Dzięki uprzejmości lubuskiego urzędu marszałkowskiego, poznaliśmy średnią frekwencję w bezpośrednich pociągach do Berlina. Szczególnie pociągi z Zielonej Góry do stolicy Niemiec dojeżdżają prawie puste, ale na polskim odcinku pasażerów jest sporo.
W marcu Przewozy Regionalne uruchomiły pociąg relacji Krzyż – Berlin. Frekwencja w pierwszym pociągu nie oszałamiała. Pociąg pierwotnie jeździć miał w relacji z Torunia, później mówiło się o Bydgoszczy, jeszcze później o Pile, na końcu pociąg ruszył jednak z liczącego niewiele ponad 6 tysięcy ludzi Krzyża Wielkopolskiego, który jest przynajmniej sporą stacją węzłową. O inauguracji
pisaliśmy tutaj. Bezpośrednie pociągi Zielona Góra – Berlin kursują od 29 marca. Pisaliśmy o nich
w tym miejscu.
Do Berlina chętniej jeżdżą z Gorzowa
Dzięki uprzejmości lubuskiego urzędu marszałkowskiego, poznaliśmy średnią frekwencję w bezpośrednich pociągach do Berlina. Dane przedstawiają frekwencję w pociągach na liniach Krzyż – Gorzów Wlkp. – Berlin-Licht. (w obie strony) oraz Zielona Góra – Berlin-Licht. (w obie strony). Obejmują średnią dobową liczbę podróżnych liczoną łącznie dla pociągów tam i z powrotem na linii Krzyż – Berlin i analogicznie dla linii Zielona Góra – Berlin.
Do pociągu Zielona Góra – Berlin najwięcej osób wsiada w stolicy województwa oraz w Rzepinie. Na odcinku pomiędzy tymi stacjami w pociągu jest średnio ponad 40 osób i rośnie w okolicach Zielonej Góry. Liczba podróżnych drastycznie spada po przekroczeniu granicy, jest to więc połączenie o charakterze regionalnym. W pociągach z Krzyża średnia frekwencja nie spada natomiast na żadnym odcinku poniżej 40 osób, a z połączenia korzystają pasażerowie zarówna z Krzyża, jak i z Gorzowa, Kostrzyna i Berlina.
Domagali się radni, pokazali podpisy
W lokalnych mediach pojawiły się oskarżenia, że urząd dopłaca do pociągów „wożących powietrze”. – Należy pamiętać, że uruchomienie pociągów Zielona Góra – Berlin-Licht. – Zielona Góra nie wymagało ze strony Województwa Lubuskiego zaangażowania dodatkowych środków.

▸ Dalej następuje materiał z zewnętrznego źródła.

-- pv_equiv track=rewrite | github.com/saenuruki/Codility | EuclideanAlgorithm/chocolatesByNumbers.py | solution
-- ===== SOURCE A (Python) =====
-- def solution(N, M):
--     # 一番シンプルな考え方は、１つずつN個のチョコレートをとっていく（該当のアドレスの値を0にする）
--     # 円状のため、最大でも要素の数分繰り返す (for文で実現)
--     # 作成した配列の値が0の時に繰り返した回数 countを返す
--
--     if M < 1 or M > 1000000000:
--         return 0
--     if N <= 1 or M > 1000000000:
--         return 0
--
--     match_list = [1] * N
--     count = 0
--     prebious_point = 0
--     for index in range(N):
--         current_point =  (prebious_point + M) % N
--         if match_list[current_point] == 0:
--             return count
--         match_list[current_point] = 0 # 一度遷移したポイントを次回以降踏めないようにする
--         count = count + 1
--         prebious_point = current_point
--
--     return count
-- ===== SOURCE B (Python) =====
-- def solution(N, M):
--     # Eaten chocolates = N / gcd(N, M), computed via the Euclidean algorithm.
--     if M < 1 or M > 1000000000 or N <= 1:
--         return 0
--     a, b = N, M
--     while b:
--         a, b = b, a % b
--     return N // a
-- ===== Notes on version B (the rewrite author's own statement) =====
-- stated objective: faster
-- what changed: Replaced the O(N) circle simulation with a visited list by the closed form N // gcd(N, M) using the Euclidean algorithm.
import Mathlib
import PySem

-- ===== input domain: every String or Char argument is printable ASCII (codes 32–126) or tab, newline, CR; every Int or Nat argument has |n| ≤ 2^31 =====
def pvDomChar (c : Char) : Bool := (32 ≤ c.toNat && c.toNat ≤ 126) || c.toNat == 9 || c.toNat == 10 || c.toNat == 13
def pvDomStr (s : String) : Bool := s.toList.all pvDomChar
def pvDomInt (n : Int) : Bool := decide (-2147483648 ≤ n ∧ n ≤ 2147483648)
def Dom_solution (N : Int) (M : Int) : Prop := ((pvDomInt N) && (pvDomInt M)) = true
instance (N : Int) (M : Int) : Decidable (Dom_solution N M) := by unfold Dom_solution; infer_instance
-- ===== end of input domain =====

-- B replaces A's O(N) circle simulation by the closed form N // gcd(N, M) (Euclidean algorithm).

-- ===== PORT A =====
-- the for-loop over range(N), fuel = number of remaining iterations; state = (match_list, count, prebious_point)
def solutionLoop (N M : Int) : Nat → List Int → Int → Int → Int
  | 0, _, count, _ => count
  | f + 1, match_list, count, prebious_point =>
    let current_point := PySem.Int.mod (prebious_point + M) N
    if (PySem.List.pyGet? match_list current_point).getD 0 = 0 then count
    else solutionLoop N M f (match_list.set current_point.toNat 0) (count + 1) current_point

def solution (N : Int) (M : Int) : Int :=
  if M < 1 ∨ M > 1000000000 then 0
  else if N ≤ 1 ∨ M > 1000000000 then 0
  else solutionLoop N M N.toNat (List.replicate N.toNat 1) 0 0

-- ===== PORT B =====
-- while b: a, b = b, a % b   (Python % via PySem.Int.mod)
def euclid (a b : Int) : Int :=
  if hb : b = 0 then a else euclid b (PySem.Int.mod a b)
termination_by b.natAbs
decreasing_by
  have h := PySem.Int.floordiv_mul_add_mod a b
  rcases lt_or_gt_of_ne hb with hneg | hpos
  · have h1 := PySem.Int.mod_neg_bounds a hneg
    omega
  · have h1 : 0 ≤ PySem.Int.mod a b := PySem.Int.mod_nonneg a hpos
    have h2 : PySem.Int.mod a b < b := PySem.Int.mod_lt a hpos
    omega

def solution_alt (N : Int) (M : Int) : Int :=
  if M < 1 ∨ M > 1000000000 ∨ N ≤ 1 then 0
  else PySem.Int.floordiv N (euclid N M)

-- ===== PRECONDITION & SPEC =====
def Spec_solution (N : Int) (M : Int) (out : Int) : Prop := out = solution_alt N M
instance (N : Int) (M : Int) (out : Int) : Decidable (Spec_solution N M out) := by unfold Spec_solution; infer_instance

-- ===== CLAIM (what is proved, stated in full; the proofs are below) =====
def Claim_equal_solution : Prop := ∀ (N : Int) (M : Int), Dom_solution N M → Spec_solution N M (solution N M)

-- ===== LEMMAS AND PROOFS =====

-- euclid on nonnegative inputs computes Nat.gcd
theorem euclid_eq_gcd (b a : Nat) : euclid (a : Int) (b : Int) = (Nat.gcd a b : Int) := by
  induction b using Nat.strong_induction_on generalizing a with
  | _ b ih =>
    rcases Nat.eq_zero_or_pos b with hb | hb
    · subst hb; rw [euclid]; simp
    · rw [euclid]
      have hbne : (b : Int) ≠ 0 := by exact_mod_cast Nat.pos_iff_ne_zero.mp hb
      rw [dif_neg hbne, PySem.Int.mod_natCast]
      rw [ih (a % b) (Nat.mod_lt a hb) b]
      rw [Nat.gcd_comm a b, Nat.gcd_rec b a, Nat.gcd_comm]

-- the key divisibility fact:  n ∣ c*m  ↔  n/gcd(n,m) ∣ c
theorem dvd_mul_iff_div_gcd_dvd (n m c : Nat) (hn : 0 < n) :
    n ∣ c * m ↔ (n / Nat.gcd n m) ∣ c := by
  set g := Nat.gcd n m with hg
  have hgpos : 0 < g := Nat.gcd_pos_of_pos_left m hn
  have hng : (n / g) * g = n := Nat.div_mul_cancel (Nat.gcd_dvd_left n m)
  have hmg : (m / g) * g = m := Nat.div_mul_cancel (Nat.gcd_dvd_right n m)
  have hcop : Nat.Coprime (n / g) (m / g) := Nat.coprime_div_gcd_div_gcd hgpos
  constructor
  · intro h
    have h2 : (n / g) * g ∣ (c * (m / g)) * g := by
      calc (n / g) * g = n := hng
        _ ∣ c * m := h
        _ = (c * (m / g)) * g := by rw [Nat.mul_assoc, hmg]
    have h3 : (n / g) ∣ c * (m / g) := (Nat.mul_dvd_mul_iff_right hgpos).mp h2
    exact (Nat.Coprime.dvd_of_dvd_mul_right hcop) h3
  · intro h
    calc n = (n / g) * g := hng.symm
      _ ∣ c * g := Nat.mul_dvd_mul_right h g
      _ ∣ c * m := Nat.mul_dvd_mul_left c (Nat.gcd_dvd_right n m)

-- multiples of m coincide mod n iff n/gcd divides the index difference (i ≥ j)
theorem mult_mod_eq_iff (n m i j : Nat) (hn : 0 < n) (hij : j ≤ i) :
    i * m % n = j * m % n ↔ (n / Nat.gcd n m) ∣ (i - j) := by
  rw [← dvd_mul_iff_div_gcd_dvd n m (i - j) hn]
  constructor
  · intro h
    have h2 : Nat.ModEq n (j * m) (i * m) := h.symm
    have h3 : n ∣ i * m - j * m := (Nat.modEq_iff_dvd' (Nat.mul_le_mul_right m hij)).mp h2
    rwa [← Nat.sub_mul] at h3
  · intro h
    rw [Nat.sub_mul] at h
    have := (Nat.modEq_iff_dvd' (Nat.mul_le_mul_right m hij)).mpr h
    exact this.symm

-- was position j visited during the first t iterations? (positions i*m % n, 1 ≤ i ≤ t)
def hit (n m t j : Nat) : Bool :=
  (List.range (t + 1)).any (fun i => decide (1 ≤ i) && decide (i * m % n = j))

theorem hit_iff (n m t j : Nat) :
    hit n m t j = true ↔ ∃ i, 1 ≤ i ∧ i ≤ t ∧ i * m % n = j := by
  simp only [hit, List.any_eq_true, List.mem_range, Nat.lt_succ_iff, Bool.and_eq_true,
    decide_eq_true_eq]
  constructor
  · rintro ⟨i, h1, h2, h3⟩; exact ⟨i, h2, h1, h3⟩
  · rintro ⟨i, h1, h2, h3⟩; exact ⟨i, h2, h1, h3⟩

-- snapshot of match_list after t loop iterations
def marks (n m t : Nat) : List Int :=
  (List.range n).map (fun j => if hit n m t j then (0 : Int) else 1)

theorem marks_length (n m t : Nat) : (marks n m t).length = n := by
  simp [marks]

theorem marks_get (n m t j : Nat) (hj : j < n) :
    (marks n m t)[j]? = some (if hit n m t j then (0 : Int) else 1) := by
  simp [marks, hj]

theorem marks_zero (n m : Nat) : marks n m 0 = List.replicate n 1 := by
  apply List.ext_getElem
  · simp [marks]
  · intro j hj1 hj2
    simp only [marks, List.getElem_map, List.getElem_range, List.getElem_replicate]
    rw [if_neg]
    simp only [hit_iff, not_exists]
    intro i; omega

theorem hit_succ (n m t j : Nat) :
    hit n m (t + 1) j = (hit n m t j || decide ((t + 1) * m % n = j)) := by
  rw [Bool.eq_iff_iff]
  simp only [Bool.or_eq_true, decide_eq_true_eq, hit_iff]
  constructor
  · rintro ⟨i, h1, h2, h3⟩
    rcases Nat.lt_or_ge i (t + 1) with hlt | hge
    · exact Or.inl ⟨i, h1, by omega, h3⟩
    · have : i = t + 1 := by omega
      subst this; exact Or.inr h3
  · rintro (⟨i, h1, h2, h3⟩ | h)
    · exact ⟨i, h1, by omega, h3⟩
    · exact ⟨t + 1, by omega, le_refl _, h⟩

theorem marks_set (n m t : Nat) (hn : 0 < n) :
    (marks n m t).set ((t + 1) * m % n) 0 = marks n m (t + 1) := by
  apply List.ext_getElem
  · simp [marks]
  · intro j hj1 hj2
    have hjn : j < n := by simpa [marks] using hj2
    have hlen : j < (marks n m t).length := by simpa [marks_length]
    rw [List.getElem_set]
    simp only [marks, List.getElem_map, List.getElem_range, hit_succ]
    by_cases hc : (t + 1) * m % n = j
    · simp [hc]
    · simp [hc]

-- one unfolded iteration of the loop, in terms of marks/hit
theorem loop_step (n m t : Nat) (hn : 0 < n) (f : Nat) :
    solutionLoop (n : Int) (m : Int) (f + 1) (marks n m t) (t : Int) ((t * m % n : Nat) : Int) =
      (if hit n m t ((t + 1) * m % n) then (t : Int)
       else solutionLoop (n : Int) (m : Int) f (marks n m (t + 1)) ((t : Int) + 1)
              (((t + 1) * m % n : Nat) : Int)) := by
  have hc : PySem.Int.mod (((t * m % n : Nat) : Int) + (m : Int)) (n : Int)
      = (((t + 1) * m % n : Nat) : Int) := by
    rw [← Nat.cast_add, PySem.Int.mod_natCast]
    rw [Nat.mod_add_mod, ← Nat.succ_mul]
  rw [solutionLoop]
  simp only [hc, PySem.List.pyGet?_natCast,
    marks_get n m t ((t + 1) * m % n) (Nat.mod_lt _ hn), Option.getD_some, Int.toNat_natCast]
  by_cases h : hit n m t ((t + 1) * m % n)
  · simp [h]
  · simp only [h, if_false, Bool.false_eq_true, if_neg (by norm_num : ¬ (1 : Int) = 0)]
    rw [marks_set n m t hn]

-- main loop invariant: from count t the loop ends with n / gcd(n,m)
theorem loop_inv (n m : Nat) (hn : 2 ≤ n) (hm : 1 ≤ m) :
    ∀ d t, t + d = n / Nat.gcd n m →
    solutionLoop (n : Int) (m : Int) (n - t) (marks n m t) (t : Int) ((t * m % n : Nat) : Int)
      = ((n / Nat.gcd n m : Nat) : Int) := by
  have hn0 : 0 < n := by omega
  set g := Nat.gcd n m with hg
  have hgpos : 0 < g := Nat.gcd_pos_of_pos_left m hn0
  set k := n / g with hk
  have hkg : k * g = n := Nat.div_mul_cancel (Nat.gcd_dvd_left n m)
  have hk1 : 1 ≤ k := Nat.div_pos (Nat.le_of_dvd hn0 (Nat.gcd_dvd_left n m)) hgpos
  have hkn : k ≤ n := Nat.div_le_self n g
  intro d
  induction d with
  | zero =>
    intro t ht
    have ht' : t = k := by omega
    subst ht'
    rcases Nat.eq_or_lt_of_le hkn with he | hlt
    · -- k = n : the loop runs out of fuel and returns count = n
      rw [he]
      simp [solutionLoop]
    · -- k < n : the next point (k+1)*m % n = m % n was already visited (i = 1)
      have hf : n - k = (n - k - 1) + 1 := by omega
      rw [hf, loop_step n m k hn0]
      rw [if_pos ((hit_iff n m k ((k + 1) * m % n)).mpr
        ⟨1, le_refl _, hk1,
          ((mult_mod_eq_iff n m (k + 1) 1 hn0 (by omega)).mpr (by simp only [Nat.add_sub_cancel]; exact dvd_refl k)).symm⟩)]
  | succ d ih =>
    intro t ht
    have htk : t < k := by omega
    have hf : n - t = (n - (t + 1)) + 1 := by omega
    rw [hf, loop_step n m t hn0]
    rw [if_neg ?_]
    · have := ih (t + 1) (by omega)
      rw [← this]
      norm_cast
    · rw [hit_iff]
      push_neg
      intro i h1 h2 h3
      have hdvd : k ∣ (t + 1 - i) := (mult_mod_eq_iff n m (t + 1) i hn0 (by omega)).mp h3.symm
      have := Nat.le_of_dvd (by omega) hdvd
      omega

-- ===== VERDICT (by name: the statement is the Claim_ definition above) =====
theorem solution_spec : Claim_equal_solution := by
  unfold Claim_equal_solution
  intro N M _
  unfold Spec_solution solution solution_alt
  by_cases hM : M < 1 ∨ M > 1000000000
  · rw [if_pos hM, if_pos (by tauto)]
  · rw [if_neg hM]
    by_cases hN : N ≤ 1 ∨ M > 1000000000
    · rw [if_pos hN, if_pos (by tauto)]
    · rw [if_neg hN, if_neg (by tauto)]
      push_neg at hM hN
      obtain ⟨hM1, _⟩ := hM
      have hN2 : 2 ≤ N := by omega
      set n := N.toNat with hn
      set m := M.toNat with hm
      have hNn : N = (n : Int) := by omega
      have hMm : M = (m : Int) := by omega
      have hn2 : 2 ≤ n := by omega
      have hm1 : 1 ≤ m := by omega
      rw [hNn, hMm, euclid_eq_gcd, PySem.Int.floordiv_natCast]
      have h0 : (List.replicate n (1 : Int)) = marks n m 0 := (marks_zero n m).symm
      have h1 : (0 : Int) = ((0 * m % n : Nat) : Int) := by simp
      rw [h0]
      calc solutionLoop (n : Int) (m : Int) n (marks n m 0) 0 0
          = solutionLoop (n : Int) (m : Int) (n - 0) (marks n m 0) ((0 : Nat) : Int)
              ((0 * m % n : Nat) : Int) := by norm_num
        _ = ((n / Nat.gcd n m : Nat) : Int) :=
            loop_inv n m hn2 hm1 (n / Nat.gcd n m) 0 (by omega)
-- ===== VERDICT (by name: the statement is the Claim_ definition above) =====
theorem verificar_alcance_todas_bombas_spec : Claim_equal_verificar_alcance_todas_bombas := by
  intro t _hdom hpre
  unfold Spec_verificar_alcance_todas_bombas
  by_cases hn0 : t.length = 0
  · have ht : t = [] := List.length_eq_zero_iff.mp hn0
    subst ht
    decide
  · have h0lt : 0 < t.length := Nat.pos_of_ne_zero hn0
    have hm0 : (PySem.List.pyGet? t 0).getD [] = t[0]'h0lt := by
      have hg := PySem.List.pyGet?_ofNat t 0 h0lt
      norm_num at hg
      rw [hg]
      rfl
    have hhead : t.headD [] = t[0]'h0lt := by
      cases t with
      | nil => simp at hn0
      | cons r rest => rfl
    rcases hpre with hsq | ⟨hlen, hnod⟩
    · -- square board
      have hm : (t[0]'h0lt).length = t.length := hsq _ (List.getElem_mem h0lt)
      rw [pvA_eq_all, hm0, hm]
      simp only [verificar_alcance_todas_bombas_alt]
      rw [if_neg hn0, hhead, hm]
      have hrows : t.map (fun fila => PySem.List.slice fila none (some (t.length : Int))) = t := by
        have hcong : ∀ fila ∈ t, PySem.List.slice fila none (some (t.length : Int)) = id fila := by
          intro fila hfm
          rw [PySem.List.slice_to_natCast]
          exact List.take_of_length_le (le_of_eq (hsq fila hfm))
        rw [List.map_congr_left hcong, List.map_id]
      rw [hrows]
      have hcols : (List.range t.length).map (fun j =>
          (List.range t.length).map (fun i => (t.getD i []).getD j "")) =
          (List.range t.length).map (fun j => pvColumn t j) :=
        List.map_congr_left (fun j _ => pvColumn_eq_range t j)
      rw [hcols, List.map_map, List.map_map]
      apply pvAllAll_congr
      intro i hi j hj
      have hrowlen : (t[i]'hi).length = t.length := hsq _ (List.getElem_mem hi)
      have hj' : j < (t[i]'hi).length := by omega
      have hget : t[i]? = some (t[i]'hi) := List.getElem?_eq_getElem hi
      have hcell : pvCell t (i : Int) (j : Int) = (t[i]'hi)[j]'hj' := pvCell_row t i j _ hget hj'
      have hti : t.getD i [] = t[i]'hi := by
        simp [List.getD_eq_getElem?_getD, List.getElem?_eq_getElem hi]
      have hs : (t.getD i []).getD j "" = (t[i]'hi)[j]'hj' := by
        rw [hti]
        simp [List.getD_eq_getElem?_getD, List.getElem?_eq_getElem hj']
      have hcollen : (pvColumn t j).length = t.length := pvColumn_length t j
      -- the four table lookups
      have hgetL : (t.map (fun r => runsBefore r 0)).getD i [] = runsBefore (t[i]'hi) 0 :=
        getD_map_lt t _ i hi []
      have hgetR : (t.map (fun r => (runsBefore r.reverse 0).reverse)).getD i [] =
          (runsBefore (t[i]'hi).reverse 0).reverse := getD_map_lt t _ i hi []
      have hgetU : ((List.range t.length).map ((fun c => runsBefore c 0) ∘
          (fun j => pvColumn t j))).getD j [] = runsBefore (pvColumn t j) 0 := by
        rw [getD_map_lt _ _ j (by simpa using hj) []]
        simp
      have hgetD : ((List.range t.length).map ((fun c => (runsBefore c.reverse 0).reverse) ∘
          (fun j => pvColumn t j))).getD j [] = (runsBefore (pvColumn t j).reverse 0).reverse := by
        rw [getD_map_lt _ _ j (by simpa using hj) []]
        simp
      rw [hgetL, hgetR, hgetU, hgetD]
      have hL : (runsBefore (t[i]'hi) 0).getD j 0 =
          (((((t[i]'hi).take j).reverse).takeWhile pvNotT).length : Int) :=
        runsBefore_getD_zero _ j hj'
      have hR : ((runsBefore (t[i]'hi).reverse 0).reverse).getD j 0 =
          ((((t[i]'hi).drop (j+1)).takeWhile pvNotT).length : Int) := by
        rw [getD_reverse _ j (by rw [runsBefore_length, List.length_reverse]; omega) 0]
        rw [runsBefore_length, List.length_reverse]
        rw [runsBefore_getD_zero _ _ (by rw [List.length_reverse]; omega)]
        rw [rev_take_rev _ _ (by omega)]
        have harith : (t[i]'hi).length - ((t[i]'hi).length - 1 - j) = j + 1 := by omega
        rw [harith]
      have hU : (runsBefore (pvColumn t j) 0).getD i 0 =
          ((((pvColumn t j).take i).reverse.takeWhile pvNotT).length : Int) :=
        runsBefore_getD_zero _ i (by omega)
      have hD : ((runsBefore (pvColumn t j).reverse 0).reverse).getD i 0 =
          ((((pvColumn t j).drop (i+1)).takeWhile pvNotT).length : Int) := by
        rw [getD_reverse _ i (by rw [runsBefore_length, List.length_reverse]; omega) 0]
        rw [runsBefore_length, List.length_reverse]
        rw [runsBefore_getD_zero _ _ (by rw [List.length_reverse]; omega)]
        rw [rev_take_rev _ _ (by omega)]
        have harith : (pvColumn t j).length - ((pvColumn t j).length - 1 - i) = i + 1 := by omega
        rw [harith]
      rw [hL, hR, hU, hD]
      unfold pvPA
      rw [hcell, hs]
      by_cases hdig : PySem.Str.strIsdigit ((t[i]'hi)[j]'hj') = true
      · have halc : verificar_alcance_bomba t ((i : Int), (j : Int)) =
            1 + ((((pvColumn t j).take i).reverse.takeWhile pvNotT).length : Int)
              + ((((pvColumn t j).drop (i+1)).takeWhile pvNotT).length : Int)
              + ((((t[i]'hi).drop (j+1)).takeWhile pvNotT).length : Int)
              + ((((t[i]'hi).take j).reverse.takeWhile pvNotT).length : Int) :=
          bomba_square t hsq i j hi hj (by rw [hcell]; exact hdig)
        rw [halc, pvIntBeq_comm]
        have hre : (1 + ((((pvColumn t j).take i).reverse.takeWhile pvNotT).length : Int)
              + ((((pvColumn t j).drop (i+1)).takeWhile pvNotT).length : Int)
              + ((((t[i]'hi).drop (j+1)).takeWhile pvNotT).length : Int)
              + ((((t[i]'hi).take j).reverse.takeWhile pvNotT).length : Int)) =
            (1 + ((((t[i]'hi).take j).reverse.takeWhile pvNotT).length : Int)
              + ((((t[i]'hi).drop (j+1)).takeWhile pvNotT).length : Int)
              + ((((pvColumn t j).take i).reverse.takeWhile pvNotT).length : Int)
              + ((((pvColumn t j).drop (i+1)).takeWhile pvNotT).length : Int)) := by ring
        rw [hre]
      · have hdig' : PySem.Str.strIsdigit ((t[i]'hi)[j]'hj') = false := by
          simpa using hdig
        rw [hdig']
        simp
    · -- board without digit cells: both sides are True
      have hA : verificar_alcance_todas_bombas t = true := by
        rw [pvA_eq_all]
        simp only [List.all_eq_true, List.mem_range]
        intro i hi j hj
        rw [hm0] at hj
        have hrowlen : (t[0]'h0lt).length ≤ (t[i]'hi).length := by
          rw [← hhead]; exact hlen _ (List.getElem_mem hi)
        have hj' : j < (t[i]'hi).length := by omega
        have hget : t[i]? = some (t[i]'hi) := List.getElem?_eq_getElem hi
        have hcell : pvCell t (i : Int) (j : Int) = (t[i]'hi)[j]'hj' := pvCell_row t i j _ hget hj'
        have hnd : PySem.Str.strIsdigit ((t[i]'hi)[j]'hj') = false :=
          hnod _ (List.getElem_mem hi) _ (List.getElem_mem hj')
        unfold pvPA
        rw [hcell, hnd]
        simp
      have hB : verificar_alcance_todas_bombas_alt t = true := by
        simp only [verificar_alcance_todas_bombas_alt]
        rw [if_neg hn0]
        simp only [List.all_eq_true, List.mem_range]
        intro i hi j hj
        have hgd : (t.map (fun fila =>
            PySem.List.slice fila none (some ((t.headD []).length : Int)))).getD i [] =
            (t[i]'hi).take (t.headD []).length := by
          rw [getD_map_lt _ _ i hi []]
          rw [PySem.List.slice_to_natCast]
        rw [hgd]
        have hmle : (t.headD []).length ≤ (t[i]'hi).length := by
          rw [hhead, ← hhead]; exact hlen _ (List.getElem_mem hi)
        have hj' : j < (t[i]'hi).length := by omega
        have hjt : j < ((t[i]'hi).take (t.headD []).length).length := by
          rw [List.length_take]; omega
        have hs : ((t[i]'hi).take (t.headD []).length).getD j "" = (t[i]'hi)[j]'hj' := by
          rw [List.getD_eq_getElem?_getD, List.getElem?_eq_getElem hjt, List.getElem_take]
          rfl
        rw [hs]
        have hnd : PySem.Str.strIsdigit ((t[i]'hi)[j]'hj') = false :=
          hnod _ (List.getElem_mem hi) _ (List.getElem_mem hj')
        rw [hnd]
        simp
      rw [hA, hB]
-- pv_equiv track=rewrite | github.com/judev1/FBot | lib/modes.py | capitalise
-- ===== SOURCE A (Python) =====
-- def capitalise(text):
--
--     new_text = ""
--     new_sentence = True
--     for char in text:
--         if new_sentence:
--             if char.isalpha():
--                 char = char.upper()
--                 new_sentence = False
--         elif char == ".":
--             new_sentence = True
--         elif char == "'":
--             if new_text[-1] == "i":
--                 new_text = new_text[:-1] + "I"
--         new_text += char
--
--     return new_text
-- ===== SOURCE B (Python) =====
-- def cap_first(part):
--     for i, ch in enumerate(part):
--         if ch.isalpha():
--             return part[:i] + ch.upper() + part[i+1:]
--     return part
--
-- def capitalise(text):
--     parts = [cap_first(part) for part in text.split('.')]
--     return '.'.join(parts).replace("i'", "I'")
-- ===== Notes on version B (the rewrite author's own statement) =====
-- stated objective: simpler
-- what changed: A's single char-by-char state machine (a new_sentence flag plus back-patching the last emitted output char on an apostrophe) is replaced by two whole-string stages: split on the sentence separator, uppercase the first alphabetic character of each piece, join the pieces back, then one global replace of the lowercase-i-apostrophe digraph by its capitalised form.
import Mathlib
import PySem

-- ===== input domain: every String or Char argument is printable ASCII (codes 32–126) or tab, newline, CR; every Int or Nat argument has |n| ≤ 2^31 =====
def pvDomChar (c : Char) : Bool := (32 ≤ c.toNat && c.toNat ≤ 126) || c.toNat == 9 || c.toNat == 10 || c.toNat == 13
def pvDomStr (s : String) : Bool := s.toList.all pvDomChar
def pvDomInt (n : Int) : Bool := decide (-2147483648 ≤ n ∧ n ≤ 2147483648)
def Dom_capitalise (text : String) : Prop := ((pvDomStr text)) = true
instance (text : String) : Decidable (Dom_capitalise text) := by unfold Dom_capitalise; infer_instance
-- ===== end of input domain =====
-- pv_equiv track=rewrite | github.com/1ang1ang/leetcode | com/guoyang/leetcode/easy/LongestHarmoniousSubsequence.py | findLHS
-- ===== SOURCE A (Python) =====
-- def findLHS(nums):
--     """
--     :type nums: List[int]
--     :rtype: int
--     """
--     if len(nums) == 0:
--         return 0
--     numVsCnt = {}
--     for num in nums:
--         numVsCnt[num] = numVsCnt.get(num,0) + 1
--     result = {}
--
--     for key,val in numVsCnt.items():
--         if numVsCnt.get(key,0) == 0 or numVsCnt.get(key + 1,0) == 0:
--             continue
--         result[key] = numVsCnt.get(key,0) + numVsCnt.get(key + 1,0)
--     if len(result) == 0:
--         return 0
--     return max(result.values())
-- ===== SOURCE B (Python) =====
-- def findLHS(nums):
--     """
--     :type nums: List[int]
--     :rtype: int
--     """
--     runs = []  # (value, multiplicity) runs of sorted(nums), values strictly increasing
--     for v in sorted(nums):
--         if runs and runs[-1][0] == v:
--             runs[-1] = (v, runs[-1][1] + 1)
--         else:
--             runs.append((v, 1))
--     best = 0
--     for (a, ca), (b, cb) in zip(runs, runs[1:]):
--         if b - a == 1:
--             best = max(best, ca + cb)
--     return best
-- ===== Notes on version B (the rewrite author's own statement) =====
-- stated objective: alternative
-- what changed: Replaces the two hash-map passes (counter dict, then a result dict built from key/key+1 lookups, then max over its values) with sorting nums, run-length encoding the sorted list, and taking a running max over adjacent runs whose values differ by 1.
import Mathlib
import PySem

Bezpośrednie połączenia zrealizowano poprzez wydłużenie dotychczasowych pociągów na linii Zielona Góra – Frankfurt (Oder) dalej – do i z Berlina – tłumaczy w rozmowie z „Rynkiem Kolejowym” Michał Iwanowski, rzecznik prasowy zarządu Województwa Lubuskiego.
Jak dodaje, w przypadku połączeń na linii Krzyż – Berlin-Licht, opłacane są dodatkowe pociągi na trasie Krzyż – Kostrzyn a ich koszt w obecnym rozkładzie jazdy wynosi prawie 883 tys. zł. – Uruchomienia i sfinansowania tego połączenia z budżetu woj. lubuskiego domagali się radni woj. lubuskiego, którzy przekonywali, że jest ogromne zapotrzebowanie na takie połączenie. Na dowód tego, do urzędu marszałkowskiego zostało dostarczonych ponad 5 tysięcy podpisów mieszkańców Gorzowa pod postulatem uruchomienia tego połączenia. W związku z tym zarząd województwa wyszedł naprzeciw tym postulatom – przypomina rzecznik.